─── Data excerpts ───

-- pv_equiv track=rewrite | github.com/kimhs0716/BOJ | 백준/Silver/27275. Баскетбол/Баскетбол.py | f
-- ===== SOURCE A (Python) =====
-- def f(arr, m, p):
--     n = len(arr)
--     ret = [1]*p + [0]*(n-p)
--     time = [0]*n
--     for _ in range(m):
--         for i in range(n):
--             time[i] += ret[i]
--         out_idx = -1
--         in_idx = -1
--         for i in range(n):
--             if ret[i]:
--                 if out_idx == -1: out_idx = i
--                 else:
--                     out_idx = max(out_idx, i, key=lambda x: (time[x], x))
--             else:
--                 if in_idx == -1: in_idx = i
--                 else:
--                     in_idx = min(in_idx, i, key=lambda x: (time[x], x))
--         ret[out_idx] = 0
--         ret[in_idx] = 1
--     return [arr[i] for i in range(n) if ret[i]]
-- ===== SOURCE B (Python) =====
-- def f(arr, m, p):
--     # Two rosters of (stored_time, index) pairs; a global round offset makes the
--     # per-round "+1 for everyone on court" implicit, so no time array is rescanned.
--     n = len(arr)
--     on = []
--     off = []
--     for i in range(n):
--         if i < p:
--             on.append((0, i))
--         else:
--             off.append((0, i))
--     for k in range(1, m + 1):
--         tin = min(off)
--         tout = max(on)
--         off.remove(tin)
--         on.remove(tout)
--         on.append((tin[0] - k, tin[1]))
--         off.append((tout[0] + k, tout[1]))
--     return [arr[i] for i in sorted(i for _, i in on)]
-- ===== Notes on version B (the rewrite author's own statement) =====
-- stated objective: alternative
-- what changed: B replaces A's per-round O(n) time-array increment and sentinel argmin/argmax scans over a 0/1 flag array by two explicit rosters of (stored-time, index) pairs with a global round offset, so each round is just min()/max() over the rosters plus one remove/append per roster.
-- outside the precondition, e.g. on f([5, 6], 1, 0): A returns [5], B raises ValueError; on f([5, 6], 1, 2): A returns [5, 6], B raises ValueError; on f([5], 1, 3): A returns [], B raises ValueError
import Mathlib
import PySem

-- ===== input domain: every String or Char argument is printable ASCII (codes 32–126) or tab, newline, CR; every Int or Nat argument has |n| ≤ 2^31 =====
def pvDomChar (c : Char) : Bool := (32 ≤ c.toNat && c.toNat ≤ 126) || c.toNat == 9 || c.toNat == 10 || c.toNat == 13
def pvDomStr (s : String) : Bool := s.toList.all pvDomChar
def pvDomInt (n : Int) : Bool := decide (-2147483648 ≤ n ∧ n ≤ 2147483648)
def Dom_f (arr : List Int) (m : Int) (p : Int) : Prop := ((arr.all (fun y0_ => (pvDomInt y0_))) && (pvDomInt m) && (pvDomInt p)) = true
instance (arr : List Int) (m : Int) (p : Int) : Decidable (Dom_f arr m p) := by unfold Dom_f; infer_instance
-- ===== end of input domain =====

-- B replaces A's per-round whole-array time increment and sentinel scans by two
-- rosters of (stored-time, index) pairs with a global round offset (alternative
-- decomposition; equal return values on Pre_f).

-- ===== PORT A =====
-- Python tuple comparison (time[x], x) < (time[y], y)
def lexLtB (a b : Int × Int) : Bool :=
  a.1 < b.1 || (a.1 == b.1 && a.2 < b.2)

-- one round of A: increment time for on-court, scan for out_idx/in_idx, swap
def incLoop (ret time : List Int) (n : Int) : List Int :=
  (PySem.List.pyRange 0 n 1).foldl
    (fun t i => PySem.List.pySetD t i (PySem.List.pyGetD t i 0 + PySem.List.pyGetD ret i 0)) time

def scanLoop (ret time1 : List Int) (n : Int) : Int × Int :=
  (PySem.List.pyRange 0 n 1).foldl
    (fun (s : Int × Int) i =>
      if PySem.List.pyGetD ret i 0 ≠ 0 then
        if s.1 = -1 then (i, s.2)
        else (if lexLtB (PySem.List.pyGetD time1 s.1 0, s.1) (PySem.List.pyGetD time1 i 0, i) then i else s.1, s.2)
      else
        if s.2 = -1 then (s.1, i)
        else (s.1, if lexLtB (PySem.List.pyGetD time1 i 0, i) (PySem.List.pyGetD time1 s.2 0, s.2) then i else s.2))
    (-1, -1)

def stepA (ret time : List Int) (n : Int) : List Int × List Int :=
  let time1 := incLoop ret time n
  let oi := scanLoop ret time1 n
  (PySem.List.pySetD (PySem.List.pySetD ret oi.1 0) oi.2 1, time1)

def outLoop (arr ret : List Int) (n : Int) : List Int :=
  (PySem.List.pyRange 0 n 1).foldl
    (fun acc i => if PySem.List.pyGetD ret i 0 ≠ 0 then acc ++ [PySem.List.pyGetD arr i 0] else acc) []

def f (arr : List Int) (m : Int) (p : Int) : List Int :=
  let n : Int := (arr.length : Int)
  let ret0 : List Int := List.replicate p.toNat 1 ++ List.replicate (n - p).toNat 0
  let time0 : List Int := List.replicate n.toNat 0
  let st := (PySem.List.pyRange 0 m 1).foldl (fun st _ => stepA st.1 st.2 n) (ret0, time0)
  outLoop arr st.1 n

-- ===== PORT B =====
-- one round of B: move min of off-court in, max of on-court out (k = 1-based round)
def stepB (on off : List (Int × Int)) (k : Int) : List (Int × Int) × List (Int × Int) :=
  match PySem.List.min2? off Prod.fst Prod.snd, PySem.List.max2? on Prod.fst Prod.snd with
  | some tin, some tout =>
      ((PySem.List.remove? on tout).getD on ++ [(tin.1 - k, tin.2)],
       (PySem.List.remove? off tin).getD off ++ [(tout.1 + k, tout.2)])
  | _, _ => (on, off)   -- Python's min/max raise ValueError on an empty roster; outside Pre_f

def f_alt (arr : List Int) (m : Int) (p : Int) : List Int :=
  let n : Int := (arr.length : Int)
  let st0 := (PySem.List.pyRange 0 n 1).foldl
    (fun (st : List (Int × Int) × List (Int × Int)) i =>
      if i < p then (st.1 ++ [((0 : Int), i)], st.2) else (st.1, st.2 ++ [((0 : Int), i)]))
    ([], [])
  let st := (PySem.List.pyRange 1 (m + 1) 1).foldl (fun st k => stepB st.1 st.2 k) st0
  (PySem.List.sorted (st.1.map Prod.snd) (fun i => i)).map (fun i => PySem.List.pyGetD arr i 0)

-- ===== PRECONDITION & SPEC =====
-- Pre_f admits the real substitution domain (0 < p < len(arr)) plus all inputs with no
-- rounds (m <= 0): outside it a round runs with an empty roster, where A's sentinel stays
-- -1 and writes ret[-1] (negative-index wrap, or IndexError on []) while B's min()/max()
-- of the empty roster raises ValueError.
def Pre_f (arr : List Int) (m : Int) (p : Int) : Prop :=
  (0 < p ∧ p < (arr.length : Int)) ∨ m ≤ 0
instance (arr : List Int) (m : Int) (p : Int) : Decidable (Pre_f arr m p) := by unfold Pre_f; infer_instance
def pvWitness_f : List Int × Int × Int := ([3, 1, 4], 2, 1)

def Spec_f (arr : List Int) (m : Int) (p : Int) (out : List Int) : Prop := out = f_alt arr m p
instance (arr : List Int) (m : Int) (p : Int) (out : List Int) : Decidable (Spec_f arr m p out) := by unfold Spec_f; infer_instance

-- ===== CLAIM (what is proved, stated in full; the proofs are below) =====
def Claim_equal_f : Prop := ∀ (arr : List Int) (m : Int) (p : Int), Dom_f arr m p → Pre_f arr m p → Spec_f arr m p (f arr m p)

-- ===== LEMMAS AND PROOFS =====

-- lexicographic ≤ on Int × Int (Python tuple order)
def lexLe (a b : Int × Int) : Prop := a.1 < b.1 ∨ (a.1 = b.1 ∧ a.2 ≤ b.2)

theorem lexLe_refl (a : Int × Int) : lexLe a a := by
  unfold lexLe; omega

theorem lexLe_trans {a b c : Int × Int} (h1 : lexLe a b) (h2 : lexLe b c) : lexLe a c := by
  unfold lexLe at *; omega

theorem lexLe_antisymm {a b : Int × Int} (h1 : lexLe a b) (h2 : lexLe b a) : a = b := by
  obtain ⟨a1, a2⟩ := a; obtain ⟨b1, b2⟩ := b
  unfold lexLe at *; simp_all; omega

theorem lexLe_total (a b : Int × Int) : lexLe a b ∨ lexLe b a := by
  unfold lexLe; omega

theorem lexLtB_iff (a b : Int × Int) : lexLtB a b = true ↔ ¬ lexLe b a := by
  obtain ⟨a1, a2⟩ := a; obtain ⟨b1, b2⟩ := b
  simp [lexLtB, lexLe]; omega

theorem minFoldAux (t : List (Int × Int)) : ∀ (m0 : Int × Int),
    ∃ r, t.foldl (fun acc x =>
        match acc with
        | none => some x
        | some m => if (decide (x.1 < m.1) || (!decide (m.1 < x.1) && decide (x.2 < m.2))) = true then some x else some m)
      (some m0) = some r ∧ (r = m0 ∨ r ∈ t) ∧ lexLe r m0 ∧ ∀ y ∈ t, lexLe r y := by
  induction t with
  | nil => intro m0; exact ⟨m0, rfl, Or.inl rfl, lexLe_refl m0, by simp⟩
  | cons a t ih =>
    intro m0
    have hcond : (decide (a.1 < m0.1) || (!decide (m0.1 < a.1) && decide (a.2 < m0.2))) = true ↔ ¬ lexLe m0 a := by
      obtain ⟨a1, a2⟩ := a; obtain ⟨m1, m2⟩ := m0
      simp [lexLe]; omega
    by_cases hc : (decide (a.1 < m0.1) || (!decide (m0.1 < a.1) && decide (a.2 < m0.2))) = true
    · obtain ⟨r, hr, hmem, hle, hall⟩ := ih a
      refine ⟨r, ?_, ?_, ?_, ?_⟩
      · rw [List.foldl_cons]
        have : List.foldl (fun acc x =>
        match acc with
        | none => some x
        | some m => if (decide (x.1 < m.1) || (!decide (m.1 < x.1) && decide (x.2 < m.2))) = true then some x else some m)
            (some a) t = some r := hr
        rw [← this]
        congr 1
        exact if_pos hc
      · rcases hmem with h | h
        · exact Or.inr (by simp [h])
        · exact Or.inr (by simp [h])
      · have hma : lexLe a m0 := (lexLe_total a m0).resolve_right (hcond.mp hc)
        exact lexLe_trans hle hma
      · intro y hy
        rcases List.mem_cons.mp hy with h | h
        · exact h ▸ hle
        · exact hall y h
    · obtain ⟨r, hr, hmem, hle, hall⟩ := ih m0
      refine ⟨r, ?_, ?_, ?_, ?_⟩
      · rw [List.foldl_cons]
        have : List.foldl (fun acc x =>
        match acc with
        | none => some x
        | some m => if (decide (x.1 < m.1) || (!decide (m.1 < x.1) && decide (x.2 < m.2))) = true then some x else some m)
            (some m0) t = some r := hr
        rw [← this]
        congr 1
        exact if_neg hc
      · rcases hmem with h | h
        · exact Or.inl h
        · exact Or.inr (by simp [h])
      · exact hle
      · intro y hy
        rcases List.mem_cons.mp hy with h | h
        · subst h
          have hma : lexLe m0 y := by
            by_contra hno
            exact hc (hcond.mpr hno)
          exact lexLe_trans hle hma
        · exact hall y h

───

*What to do:* In the listing above, find the line with "ret[in_idx] = 1" and the line with "-- stated objective: alternative"; set down exactly those two lines and every line between them, nothing more.

*Reply:*
--         ret[in_idx] = 1
--     return [arr[i] for i in range(n) if ret[i]]
-- ===== SOURCE B (Python) =====
-- def f(arr, m, p):
--     # Two rosters of (stored_time, index) pairs; a global round offset makes the
--     # per-round "+1 for everyone on court" implicit, so no time array is rescanned.
--     n = len(arr)
--     on = []
--     off = []
--     for i in range(n):
--         if i < p:
--             on.append((0, i))
--         else:
--             off.append((0, i))
--     for k in range(1, m + 1):
--         tin = min(off)
--         tout = max(on)
--         off.remove(tin)
--         on.remove(tout)
--         on.append((tin[0] - k, tin[1]))
--         off.append((tout[0] + k, tout[1]))
--     return [arr[i] for i in sorted(i for _, i in on)]
-- ===== Notes on version B (the rewrite author's own statement) =====
-- stated objective: alternative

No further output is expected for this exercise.